Kostenverhaal onteigening: exploitatieplan

53.7.    VDH acht het kostenverhaal voor onteigeningen niet toelaatbaar. Zij stelt dat in de exploitatieopzet bij de post inbrengwaarde ten onrechte een voorziening van € 1.1000.000 voor onteigening is opgenomen. Zij voert aan dat ingevolge artikel 6.13, vijfde lid, van de Wro, indien geen sprake is van onteigening, de inbrengwaarde van gronden dient te worden vastgesteld met overeenkomstige toepassing van de artikelen 40b tot en met 40f van de onteigeningswet. VDH wijst erop dat tenzij reeds is onteigend, of wanneer aannemelijk is dat onteigend zal worden, dan wel gronden op onteigeningsbasis zijn of worden verworven, de inbrengwaarde gelijk is aan de volledige schadeloosstelling. Nu dit niet het geval is, had de raad geen voorziening voor onteigening mogen opnemen. Dat dit toch is gebeurd, is volgens haar in strijd met artikel 6.13, vijfde lid, van de Wro.

53.8.    De raad stelt dat VDH terecht stelt dat bij de bepaling van inbrengwaarden geen rekening gehouden mag worden met een schadeloosstelling. Dat is dan ook niet gebeurd door de taxateur. Wel houdt de gemeente er rekening mee dat er voor een beperkt aantal percelen sprake zal zijn van onteigening. Daarom is in de exploitatieopzet een extra voorziening voor onteigeningen opgenomen. Het is volgens de raad aannemelijk dat kosten moeten worden gemaakt voor de verwerving en eventueel onteigening van gronden. Voor die kosten is een stelpost opgenomen van € 1.100.000,–. Daarbij kan worden gedacht aan kosten voor taxateurs, verwervers en (rechtbank)deskundigen. Dit bedrag acht de raad een redelijke inschatting gezien het aantal eigenaars in het exploitatiegebied.

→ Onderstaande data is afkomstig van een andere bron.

-- pv_equiv track=rewrite | github.com/Silvrash/othello-alpha-beta-pruning | Othello/BitboardOthelloPosition.py | _get_flips_direction
-- ===== SOURCE A (Python) =====
-- def _get_flips_direction(bit_pos, shift, mask, my_pieces, opp_pieces):
--     """
--     Calculate pieces to flip in a specific direction using bitboard operations.
--
--     This function implements the core Othello flipping logic using advanced bitboard
--     techniques. Instead of walking through squares one by one, we use bit shifts
--     to process entire lines of pieces simultaneously.
--
--     The algorithm uses a technique called "direction ray casting" where we:
--     1. Cast a ray from the placed piece in the given direction
--     2. Collect all opponent pieces in that ray
--     3. Check if the ray ends with our own piece
--     4. If yes, return all opponent pieces for flipping
--
--     Args:
--         bit_pos (int): Bit position of the placed piece
--         shift (int): Direction shift amount
--         mask (int): Edge mask to prevent wraparound
--         my_pieces (int): Current player's pieces bitboard
--         opp_pieces (int): Opponent's pieces bitboard
--
--     Returns:
--         int: Bitboard of pieces to flip in this direction
--     """
--     # Start ray casting from the placed piece
--     if shift > 0:
--         current = (1 << bit_pos) << shift  # Shift towards higher bit positions
--     else:
--         current = (1 << bit_pos) >> (-shift)  # Shift towards lower bit positions
--
--     current &= mask  # Apply edge mask to prevent board wraparound
--
--     # Collect opponent pieces in a continuous line
--     opponent_run = 0  # Bitboard to accumulate opponent pieces
--
--     # Walk through opponent pieces in the ray direction
--     # This loop implements the "sliding window" technique for bitboards
--     while current and (current & opp_pieces):
--         opponent_run |= current  # Add this opponent piece to our collection
--
--         # Continue ray in the same direction
--         if shift > 0:
--             current = (current << shift) & mask
--         else:
--             current = (current >> (-shift)) & mask
--
--     # Check if ray ends with our own piece (valid capture)
--     # If the ray ends with our piece, we can flip all collected opponent pieces
--     if current and (current & my_pieces):
--         return opponent_run  # Return all opponent pieces for flipping
--
--     return 0  # No valid capture in this direction
-- ===== SOURCE B (Python) =====
-- def _get_flips_direction(bit_pos, shift, mask, my_pieces, opp_pieces):
--     def step(c):
--         return ((c << shift) if shift > 0 else (c >> -shift)) & mask
--
--     def go(c):
--         # Decide success at the terminal square; OR the flips together on the way back.
--         if not (c & opp_pieces):
--             return 0 if (c & my_pieces) else None
--         rest = go(step(c))
--         return None if rest is None else rest | c
--
--     r = go(step(1 << bit_pos))
--     return 0 if r is None else r
-- ===== Notes on version B (the rewrite author's own statement) =====
-- stated objective: alternative
-- what changed: Replaces A's while-loop that accumulates opponent pieces forward and then tests the terminal square by a recursive ray walk (with an Option result) that decides success at the terminal square and ORs the flips together back-to-front, with no accumulator.
-- outside the precondition, e.g. on _get_flips_direction(0, 1, -1, 0, -4): A returns 0, B returns 0
import Mathlib
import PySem

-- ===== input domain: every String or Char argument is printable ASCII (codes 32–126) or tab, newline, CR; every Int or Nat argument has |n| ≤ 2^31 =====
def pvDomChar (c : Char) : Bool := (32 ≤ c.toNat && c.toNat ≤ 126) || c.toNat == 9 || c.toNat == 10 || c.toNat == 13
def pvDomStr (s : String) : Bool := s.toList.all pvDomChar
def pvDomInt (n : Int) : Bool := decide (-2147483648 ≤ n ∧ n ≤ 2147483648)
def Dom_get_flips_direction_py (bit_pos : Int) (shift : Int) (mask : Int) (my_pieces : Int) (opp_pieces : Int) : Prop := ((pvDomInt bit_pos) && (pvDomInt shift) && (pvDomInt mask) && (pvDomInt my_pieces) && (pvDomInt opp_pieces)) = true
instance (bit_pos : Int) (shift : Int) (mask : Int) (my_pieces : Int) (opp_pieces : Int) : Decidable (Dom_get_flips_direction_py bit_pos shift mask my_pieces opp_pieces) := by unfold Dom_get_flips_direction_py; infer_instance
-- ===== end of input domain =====

-- B replaces A's forward-accumulating while-loop by a recursive ray walk that decides success at the
-- terminal square and ORs the flipped pieces together back-to-front (objective: alternative; same cost).

-- ===== PORT A =====
-- A's while-loop; the Nat argument is fuel making the recursion total (under Pre_ it never runs out).
def pvLoopA (shift : Int) (mask : Int) (opp_pieces : Int) : Nat → Int → Int → Int × Int
  | 0, opponent_run, current => (opponent_run, current)
  | fuel+1, opponent_run, current =>
    if current ≠ 0 ∧ PySem.Int.band current opp_pieces ≠ 0 then
      pvLoopA shift mask opp_pieces fuel (PySem.Int.bor opponent_run current)
        (if 0 < shift then PySem.Int.band (current <<< shift.toNat) mask
         else PySem.Int.band (current >>> (-shift).toNat) mask)
    else (opponent_run, current)

def get_flips_direction_py (bit_pos : Int) (shift : Int) (mask : Int) (my_pieces : Int) (opp_pieces : Int) : Int :=
  let current0 : Int :=
    if 0 < shift then ((1 : Int) <<< bit_pos.toNat) <<< shift.toNat
    else ((1 : Int) <<< bit_pos.toNat) >>> (-shift).toNat
  let current1 := PySem.Int.band current0 mask
  let p := pvLoopA shift mask opp_pieces (bit_pos.natAbs + 70) 0 current1
  if p.2 ≠ 0 ∧ PySem.Int.band p.2 my_pieces ≠ 0 then p.1 else 0

-- ===== PORT B =====
def pvStep (shift : Int) (mask : Int) (c : Int) : Int :=
  PySem.Int.band (if 0 < shift then c <<< shift.toNat else c >>> (-shift).toNat) mask

-- Source B's recursive `go`; the Nat argument is fuel making the recursion total (under Pre_ it never runs out).
def pvGo (shift : Int) (mask : Int) (my_pieces : Int) (opp_pieces : Int) : Nat → Int → Option Int
  | 0, c => if PySem.Int.band c my_pieces ≠ 0 then some 0 else none
  | fuel+1, c =>
    if PySem.Int.band c opp_pieces = 0 then
      (if PySem.Int.band c my_pieces ≠ 0 then some 0 else none)
    else
      (pvGo shift mask my_pieces opp_pieces fuel (pvStep shift mask c)).map
        (fun rest => PySem.Int.bor rest c)

def get_flips_direction_py_alt (bit_pos : Int) (shift : Int) (mask : Int) (my_pieces : Int) (opp_pieces : Int) : Int :=
  match pvGo shift mask my_pieces opp_pieces (bit_pos.natAbs + 70)
      (pvStep shift mask ((1 : Int) <<< bit_pos.toNat)) with
  | some r => r
  | none => 0

-- ===== PRECONDITION & SPEC =====
-- Pre_ excludes inputs where Python A raises ValueError (negative bit_pos) or loops forever:
-- shift = 0 with the shifted bit on an opponent piece (the ray never advances), and shift > 0 with
-- both mask and opp_pieces negative (infinite two's-complement ones let the ray run forever); in the
-- latter region A does return on some inputs (when the ray misses the opponent bits) — see cites.
def Pre_get_flips_direction_py (bit_pos : Int) (shift : Int) (mask : Int) (my_pieces : Int) (opp_pieces : Int) : Prop :=
  0 ≤ bit_pos ∧
  (shift = 0 → PySem.Int.band (PySem.Int.band ((1 : Int) <<< bit_pos.toNat) mask) opp_pieces = 0) ∧
  (0 < shift → 0 ≤ mask ∨ 0 ≤ opp_pieces)
instance (bit_pos : Int) (shift : Int) (mask : Int) (my_pieces : Int) (opp_pieces : Int) : Decidable (Pre_get_flips_direction_py bit_pos shift mask my_pieces opp_pieces) := by unfold Pre_get_flips_direction_py; infer_instance

def pvWitness_get_flips_direction_py : Int × Int × Int × Int × Int := (2, 1, 255, 16, 12)

def Spec_get_flips_direction_py (bit_pos : Int) (shift : Int) (mask : Int) (my_pieces : Int) (opp_pieces : Int) (out : Int) : Prop := out = get_flips_direction_py_alt bit_pos shift mask my_pieces opp_pieces
instance (bit_pos : Int) (shift : Int) (mask : Int) (my_pieces : Int) (opp_pieces : Int) (out : Int) : Decidable (Spec_get_flips_direction_py bit_pos shift mask my_pieces opp_pieces out) := by unfold Spec_get_flips_direction_py; infer_instance

-- ===== CLAIM (what is proved, stated in full; the proofs are below) =====
def Claim_equal_get_flips_direction_py : Prop := ∀ (bit_pos : Int) (shift : Int) (mask : Int) (my_pieces : Int) (opp_pieces : Int), Dom_get_flips_direction_py bit_pos shift mask my_pieces opp_pieces → Pre_get_flips_direction_py bit_pos shift mask my_pieces opp_pieces → Spec_get_flips_direction_py bit_pos shift mask my_pieces opp_pieces (get_flips_direction_py bit_pos shift mask my_pieces opp_pieces)

-- ===== LEMMAS AND PROOFS =====

theorem pv_zero_band (a : Int) : PySem.Int.band 0 a = 0 := by
  rw [PySem.Int.band_comm]; simp

-- n = (n &&& m) + (n \ m): the masked part and the difference partition n.
theorem pv_land_add_ldiff (n : Nat) : ∀ m : Nat, (n &&& m) + n.ldiff m = n := by
  induction n using Nat.binaryRec with
  | zero => intro m; simp [Nat.ldiff]
  | bit b n ih =>
    intro m
    rw [← Nat.bit_testBit_zero_shiftRight_one m, Nat.land_bit, Nat.ldiff_bit]
    have hrec := ih (m >>> 1)
    cases b <;> cases hb : m.testBit 0 <;>
      simp only [Nat.bit, Bool.and_true, Bool.and_false, Bool.not_true, Bool.not_false,
        Bool.true_and, Bool.false_and, cond_true, cond_false] <;> omega

theorem pv_sub_land (n m : Nat) : n - (n &&& m) = n.ldiff m := by
  have := pv_land_add_ldiff n m
  omega

-- PySem's Python-exact `|` agrees with Mathlib's Int.lor.
theorem pv_bor_eq_lor (a b : Int) : PySem.Int.bor a b = Int.lor a b := by
  unfold PySem.Int.bor
  cases a with
  | ofNat m =>
    cases b with
    | ofNat n => simp [Int.lor]
    | negSucc n =>
      have h1 : ¬ (0 : Int) ≤ Int.negSucc n := by omega
      have h2 : (-(Int.negSucc n) - 1).toNat = n := by
        rw [Int.negSucc_eq]; omega
      simp only [Int.natCast_nonneg, if_false, h1, h2]
      rw [pv_sub_land]
      simp [Int.lor, Int.negSucc_eq]
      ring
  | negSucc m =>
    have h1 : ¬ (0 : Int) ≤ Int.negSucc m := by omega
    have h2 : (-(Int.negSucc m) - 1).toNat = m := by
      rw [Int.negSucc_eq]; omega
    cases b with
    | ofNat n =>
      simp only [h1, if_false, Int.natCast_nonneg, h2]
      rw [pv_sub_land]
      simp [Int.lor, Int.negSucc_eq]
      ring
    | negSucc n =>
      have h3 : ¬ (0 : Int) ≤ Int.negSucc n := by omega
      have h4 : (-(Int.negSucc n) - 1).toNat = n := by
        rw [Int.negSucc_eq]; omega
      simp only [h1, h3, if_false, h2, h4]
      simp [Int.lor, Int.negSucc_eq]
      ring

theorem pv_mlor_assoc (a b c : Int) : Int.lor (Int.lor a b) c = Int.lor a (Int.lor b c) := by
  cases a <;> cases b <;> cases c <;>
    simp only [Int.lor] <;>
    (congr 1
     · apply Nat.eq_of_testBit_eq
       intro k
       simp only [Nat.testBit_lor, Nat.testBit_land, Nat.testBit_ldiff]
       rename_i x y z
       cases x.testBit k <;> cases y.testBit k <;> cases z.testBit k <;> rfl)

theorem pv_bor_assoc (a b c : Int) :
    PySem.Int.bor (PySem.Int.bor a b) c = PySem.Int.bor a (PySem.Int.bor b c) := by
  simp only [pv_bor_eq_lor, pv_mlor_assoc]

theorem pv_acc_rot (run c r : Int) :
    PySem.Int.bor (PySem.Int.bor run c) r = PySem.Int.bor run (PySem.Int.bor r c) := by
  rw [pv_bor_assoc, PySem.Int.bor_comm c r]

-- the bridge: A's loop followed by its terminal test = B's recursion with the accumulator ORed in front
theorem pv_key (shift mask my_pieces opp_pieces : Int) : ∀ (fuel : Nat) (run c : Int),
    (if (pvLoopA shift mask opp_pieces fuel run c).2 ≠ 0 ∧
        PySem.Int.band (pvLoopA shift mask opp_pieces fuel run c).2 my_pieces ≠ 0 then
       (pvLoopA shift mask opp_pieces fuel run c).1 else 0)
    = (match pvGo shift mask my_pieces opp_pieces fuel c with
       | some r => PySem.Int.bor run r
       | none => 0) := by
  intro fuel
  induction fuel with
  | zero =>
    intro run c
    simp only [pvLoopA, pvGo]
    by_cases hm : PySem.Int.band c my_pieces ≠ 0
    · have hc : c ≠ 0 := by
        intro h; rw [h, pv_zero_band] at hm; exact hm rfl
      simp [hm, hc]
    · simp [hm]
  | succ fuel ih =>
    intro run c
    by_cases hop : PySem.Int.band c opp_pieces = 0
    · have : ¬ (c ≠ 0 ∧ PySem.Int.band c opp_pieces ≠ 0) := by
        intro h; exact h.2 hop
      simp only [pvLoopA, pvGo, if_neg this, if_pos hop]
      by_cases hm : PySem.Int.band c my_pieces ≠ 0
      · have hc : c ≠ 0 := by
          intro h; rw [h, pv_zero_band] at hm; exact hm rfl
        simp [hm, hc]
      · simp [hm]
    · have hc : c ≠ 0 := by
        intro h; rw [h, pv_zero_band] at hop; exact hop rfl
      have hcond : (c ≠ 0 ∧ PySem.Int.band c opp_pieces ≠ 0) := ⟨hc, hop⟩
      simp only [pvLoopA, pvGo, if_pos hcond, if_neg hop]
      rw [show (if 0 < shift then PySem.Int.band (c <<< shift.toNat) mask
               else PySem.Int.band (c >>> (-shift).toNat) mask) = pvStep shift mask c by
            unfold pvStep; split_ifs <;> rfl]
      rw [ih (PySem.Int.bor run c) (pvStep shift mask c)]
      cases pvGo shift mask my_pieces opp_pieces fuel (pvStep shift mask c) with
      | none => rfl
      | some r => simp [pv_acc_rot]

-- ===== VERDICT (by name: the statement is the Claim_ definition above) =====
theorem get_flips_direction_py_spec : Claim_equal_get_flips_direction_py := by
  intro bit_pos shift mask my_pieces opp_pieces _ _
  unfold Spec_get_flips_direction_py get_flips_direction_py_alt
  have hred : get_flips_direction_py bit_pos shift mask my_pieces opp_pieces =
      (if (pvLoopA shift mask opp_pieces (bit_pos.natAbs + 70) 0
             (pvStep shift mask ((1 : Int) <<< bit_pos.toNat))).2 ≠ 0 ∧
          PySem.Int.band
            (pvLoopA shift mask opp_pieces (bit_pos.natAbs + 70) 0
               (pvStep shift mask ((1 : Int) <<< bit_pos.toNat))).2 my_pieces ≠ 0 then
        (pvLoopA shift mask opp_pieces (bit_pos.natAbs + 70) 0
           (pvStep shift mask ((1 : Int) <<< bit_pos.toNat))).1
      else 0) := rfl
  rw [hred]
  rw [pv_key shift mask my_pieces opp_pieces (bit_pos.natAbs + 70) 0
      (pvStep shift mask ((1 : Int) <<< bit_pos.toNat))]
  cases pvGo shift mask my_pieces opp_pieces (bit_pos.natAbs + 70)
      (pvStep shift mask ((1 : Int) <<< bit_pos.toNat)) with
  | none => rfl
  | some r =>
    show PySem.Int.bor 0 r = r
    rw [PySem.Int.bor_comm]; simp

53.9.    De Afdeling stelt vast dat niet in geschil is dat in dit geval bij de bepaling van de inbrengwaarden geen rekening mocht worden gehouden met onteigeningen en ter zake te betalen schadeloosstellingen. Derhalve moeten op grond van artikel 6.13, vijde lid, van de Wro, de inbrengwaarden worden vastgesteld met overeenkomstige toepassing van de artikelen 40b tot en met 40f van de onteigeningswet.

In dat licht bezien acht de Afdeling het in stijd met de systematiek van de Wro om onder de kostenpost verwerving als opgenomen in de kosten exploitatieopzet wel een voorziening voor onteigeningen op te nemen.

Het betoog slaagt.

ABRS 19-09/18 inzake Westland – bestemmingsplan Honderdland (ECLI:NL:RVS:2018:3063)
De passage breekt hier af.